C++ Logo

sg16

Advanced search

Re: [SG16] A UTF-8 environment specification; an alternative to assuming UTF-8 based on choice of literal encoding

From: Thiago Macieira <thiago_at_[hidden]>
Date: Thu, 29 Jul 2021 16:17:58 -0700
On Thursday, 29 July 2021 13:07:04 PDT Charlie Barto wrote:
> Upon reflection I don't think WTF-8 is right for unix, I think for unix the
> (possibly implementation defined) behavior should be "an array of zero
> terminated byte strings, that don't contain 0x0". Not all byte strings are
> valid WTF-8, if you're on unix and need to transcode to UTF-16 with round
> tripping I think you need something like PEP-383, instead (notably the
> system need not know about your pep-383 things).

Thanks for pointing out the existence of PEP-383 and from there the UTF-8b
possibility. It's an interesting solution.

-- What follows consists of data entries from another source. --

-- pv_equiv track=rewrite | github.com/liuyingxuvka/FlowGuard | flowguard/explorer.py | enumerate_input_sequences
-- ===== SOURCE A (Python) =====
-- from itertools import product
-- from typing import Any, Callable, Iterable, Sequence
--
-- def enumerate_input_sequences(
--     external_inputs: Sequence[Any],
--     max_sequence_length: int,
-- ) -> tuple[tuple[Any, ...], ...]:
--     """Enumerate all non-empty input sequences up to a finite length."""
--
--     if max_sequence_length < 1:
--         raise ValueError("max_sequence_length must be at least 1")
--     inputs = tuple(external_inputs)
--     return tuple(
--         sequence
--         for length in range(1, max_sequence_length + 1)
--         for sequence in product(inputs, repeat=length)
--     )
-- ===== SOURCE B (Python) =====
-- def enumerate_input_sequences(external_inputs, max_sequence_length):
--     if max_sequence_length < 1:
--         raise ValueError("max_sequence_length must be at least 1")
--     inputs = tuple(external_inputs)
--     current = [(x,) for x in inputs]
--     result = list(current)
--     for _ in range(2, max_sequence_length + 1):
--         current = [seq + (x,) for seq in current for x in inputs]
--         result.extend(current)
--     return tuple(result)
-- ===== Notes on version B (the rewrite author's own statement) =====
-- stated objective: alternative
-- what changed: Replaces the per-length itertools.product enumeration by an incremental frontier: length-k sequences are built once by extending the stored length-(k-1) sequences, instead of regenerating each length from scratch.
import Mathlib
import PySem

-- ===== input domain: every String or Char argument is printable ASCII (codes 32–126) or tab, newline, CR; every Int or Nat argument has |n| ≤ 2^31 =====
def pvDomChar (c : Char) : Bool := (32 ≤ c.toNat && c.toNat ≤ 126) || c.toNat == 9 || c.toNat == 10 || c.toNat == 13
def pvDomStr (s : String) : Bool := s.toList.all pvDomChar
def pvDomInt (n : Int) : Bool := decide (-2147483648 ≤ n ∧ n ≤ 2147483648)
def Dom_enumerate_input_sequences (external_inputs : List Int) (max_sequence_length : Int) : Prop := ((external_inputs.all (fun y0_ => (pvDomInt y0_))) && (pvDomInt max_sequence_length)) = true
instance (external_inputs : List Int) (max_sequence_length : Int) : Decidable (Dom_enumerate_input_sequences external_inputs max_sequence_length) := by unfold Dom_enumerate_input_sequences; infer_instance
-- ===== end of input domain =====

-- B replaces the per-length itertools.product enumeration by an incremental frontier that
-- extends the previously built length-(k-1) sequences (alternative decomposition, same results).


-- ===== PORT A =====
-- itertools.product(inputs, repeat=n): first coordinate varies slowest, exactly this recursion
def pvProdRep (inputs : List Int) : Nat → List (List Int)
  | 0 => [[]]
  | n + 1 => inputs.flatMap (fun x => (pvProdRep inputs n).map (fun s => x :: s))

def enumerate_input_sequences (external_inputs : List Int) (max_sequence_length : Int) : List (List Int) :=
  if max_sequence_length < 1 then []  -- Python raises ValueError here; excluded by Pre_
  else
    (PySem.List.pyRange 1 (max_sequence_length + 1) 1).foldl
      (fun acc len => acc ++ pvProdRep external_inputs len.toNat) []

-- ===== PORT B =====
def pvStep (inputs : List Int) (current : List (List Int)) : List (List Int) :=
  current.flatMap (fun seq => inputs.map (fun x => seq ++ [x]))

def enumerate_input_sequences_alt (external_inputs : List Int) (max_sequence_length : Int) : List (List Int) :=
  if max_sequence_length < 1 then []  -- Python raises ValueError here; excluded by Pre_
  else
    let current := external_inputs.map (fun x => [x])
    let st := (PySem.List.pyRange 2 (max_sequence_length + 1) 1).foldl
      (fun (st : List (List Int) × List (List Int)) _ =>
        let nxt := pvStep external_inputs st.2
        (st.1 ++ nxt, nxt)) (current, current)
    st.1

-- ===== PRECONDITION & SPEC =====
-- A raises ValueError exactly when max_sequence_length < 1
def Pre_enumerate_input_sequences (external_inputs : List Int) (max_sequence_length : Int) : Prop :=
  1 ≤ max_sequence_length
instance (external_inputs : List Int) (max_sequence_length : Int) : Decidable (Pre_enumerate_input_sequences external_inputs max_sequence_length) := by unfold Pre_enumerate_input_sequences; infer_instance

def pvWitness_enumerate_input_sequences : List Int × Int := ([1, 2], 3)

def Spec_enumerate_input_sequences (external_inputs : List Int) (max_sequence_length : Int) (out : List (List Int)) : Prop := out = enumerate_input_sequences_alt external_inputs max_sequence_length
instance (external_inputs : List Int) (max_sequence_length : Int) (out : List (List Int)) : Decidable (Spec_enumerate_input_sequences external_inputs max_sequence_length out) := by unfold Spec_enumerate_input_sequences; infer_instance

-- ===== CLAIM (what is proved, stated in full; the proofs are below) =====
def Claim_equal_enumerate_input_sequences : Prop := ∀ (external_inputs : List Int) (max_sequence_length : Int), Dom_enumerate_input_sequences external_inputs max_sequence_length → Pre_enumerate_input_sequences external_inputs max_sequence_length → Spec_enumerate_input_sequences external_inputs max_sequence_length (enumerate_input_sequences external_inputs max_sequence_length)

-- ===== LEMMAS AND PROOFS =====

-- extending every length-n product by one rightmost coordinate gives the length-(n+1) product
theorem pvStep_prodRep (inputs : List Int) (n : Nat) :
    pvStep inputs (pvProdRep inputs n) = pvProdRep inputs (n + 1) := by
  induction n with
  | zero =>
    induction inputs with
    | nil => rfl
    | cons y ys ihy => simp_all [pvStep, pvProdRep]
  | succ n ih =>
    rw [pvProdRep, pvProdRep, ← ih]
    simp only [pvStep, List.flatMap_map, List.map_flatMap, List.flatMap_assoc, Function.comp_def,
      List.map_map, List.cons_append]

-- invariant of B's loop over [2, m+1): starting from (concat of products 1..k, product k)
theorem pvAlt_loop (inputs : List Int) (m k : Nat) (acc : List (List Int))
    (h : 1 ≤ k) (hk : k ≤ m) :
    (PySem.List.pyRange (k + 1) (m + 1) 1).foldl
      (fun (st : List (List Int) × List (List Int)) _ =>
        let nxt := pvStep inputs st.2
        (st.1 ++ nxt, nxt)) (acc, pvProdRep inputs k) =
    ((PySem.List.pyRange (k + 1) (m + 1) 1).foldl
      (fun a len => a ++ pvProdRep inputs len.toNat) acc,
     pvProdRep inputs m) := by
  induction m with
  | zero => omega
  | succ m ih =>
    by_cases hkm : k = m + 1
    · subst hkm
      rw [PySem.List.pyRange_one_eq_nil (by push_cast; omega)]
      simp
    · have hk' : k ≤ m := by omega
      have hsplit : PySem.List.pyRange ((k : Nat) + 1) (((m + 1 : Nat) : Int) + 1) 1 =
          PySem.List.pyRange ((k : Nat) + 1) ((m : Int) + 1) 1 ++ [(m : Int) + 1] := by
        rw [show ((m + 1 : Nat) : Int) + 1 = ((m : Int) + 1) + 1 by push_cast; ring]
        exact PySem.List.pyRange_one_succ_right (by omega)
      rw [hsplit, List.foldl_append, List.foldl_append]
      rw [ih hk']
      simp only [List.foldl_cons, List.foldl_nil]
      rw [pvStep_prodRep]
      have htn : ((m : Int) + 1).toNat = m + 1 := by
        rw [show ((m : Int) + 1) = ((m + 1 : Nat) : Int) by push_cast; ring, Int.toNat_natCast]
      rw [htn]

theorem pvProdRep_one (inputs : List Int) :
    pvProdRep inputs 1 = inputs.map (fun x => [x]) := by
  induction inputs with
  | nil => rfl
  | cons y ys ih => simp_all [pvProdRep]

-- ===== VERDICT (by name: the statement is the Claim_ definition above) =====
theorem enumerate_input_sequences_spec : Claim_equal_enumerate_input_sequences := by
  intro inputs m _ hpre
  unfold Spec_enumerate_input_sequences enumerate_input_sequences enumerate_input_sequences_alt
  have hm : ¬ m < 1 := by exact not_lt.mpr hpre
  rw [if_neg hm, if_neg hm]
  obtain ⟨n, rfl⟩ : ∃ n : Nat, m = (n : Int) := ⟨m.toNat, by omega⟩
  have hn : 1 ≤ n := by simp [Pre_enumerate_input_sequences] at hpre; omega
  have h1 : PySem.List.pyRange 1 ((n : Int) + 1) 1 =
      1 :: PySem.List.pyRange 2 ((n : Int) + 1) 1 := by
    have := PySem.List.pyRange_one_cons (a := 1) (b := (n : Int) + 1) (by omega)
    simpa using this
  rw [h1]
  simp only [List.foldl_cons, List.nil_append]
  have hp1 : pvProdRep inputs (1 : Int).toNat = pvProdRep inputs 1 := rfl
  have key := pvAlt_loop inputs n 1 (pvProdRep inputs 1) (le_refl 1) hn
  have h2 : ((1 : Nat) : Int) + 1 = 2 := by norm_num
  rw [h2] at key
  rw [hp1, ← pvProdRep_one inputs]
  rw [key]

Qt 3 did have a similar solution for a time, though it used a different
character range. It was done when Linux was transitioning to UTF-8, back in
2004. I removed it from Qt 4 a while ago, because it caused other problems
elsewhere.

Even in Python it's not entirely perfect. Unlike the old Qt solution, they
appear to have applied it only to file names (which includes the command-
line):

$ cat test.py
import sys, os
try:
  f = os.open(sys.argv[1], os.O_RDONLY)
except:
  print("Could not open file:", sys.argv[1])

$ python3 test.py $'\341'
Could not open file: Traceback (most recent call last):
  File "test.py", line 3, in <module>
    f = os.open(sys.argv[1], os.O_RDONLY)
FileNotFoundError: [Errno 2] No such file or directory: '\udce1'

During handling of the above exception, another exception occurred:

Traceback (most recent call last):
  File "test.py", line 5, in <module>
    print("Could not open file:", sys.argv[1])
UnicodeEncodeError: 'utf-8' codec can't encode character '\udce1' in position
0: surrogates not allowed

So far, the conclusion I come to is that applications can choose one of three
evils:
1) keep file names in 8-bit, so improperly-encoded UTF-8 can round-trip back
  on Unix, but will have trouble with improper UTF-16 on Windows
2) keep file names in 16-bit, so improperly-encoded UTF-16 can round-trip back
  on Windows, but will have trouble with improper UTF-8 on Unix
3) keep file names in 32-bit and have problems with both

In any of those scenarios, there's data loss the moment the file name is
presented to the user in an editing widget and the user edits.

-- 
Thiago Macieira - thiago (AT) macieira.info - thiago (AT) kde.org
   Software Architect - Intel DPG Cloud Engineering

Received on 2021-07-29 18:18:02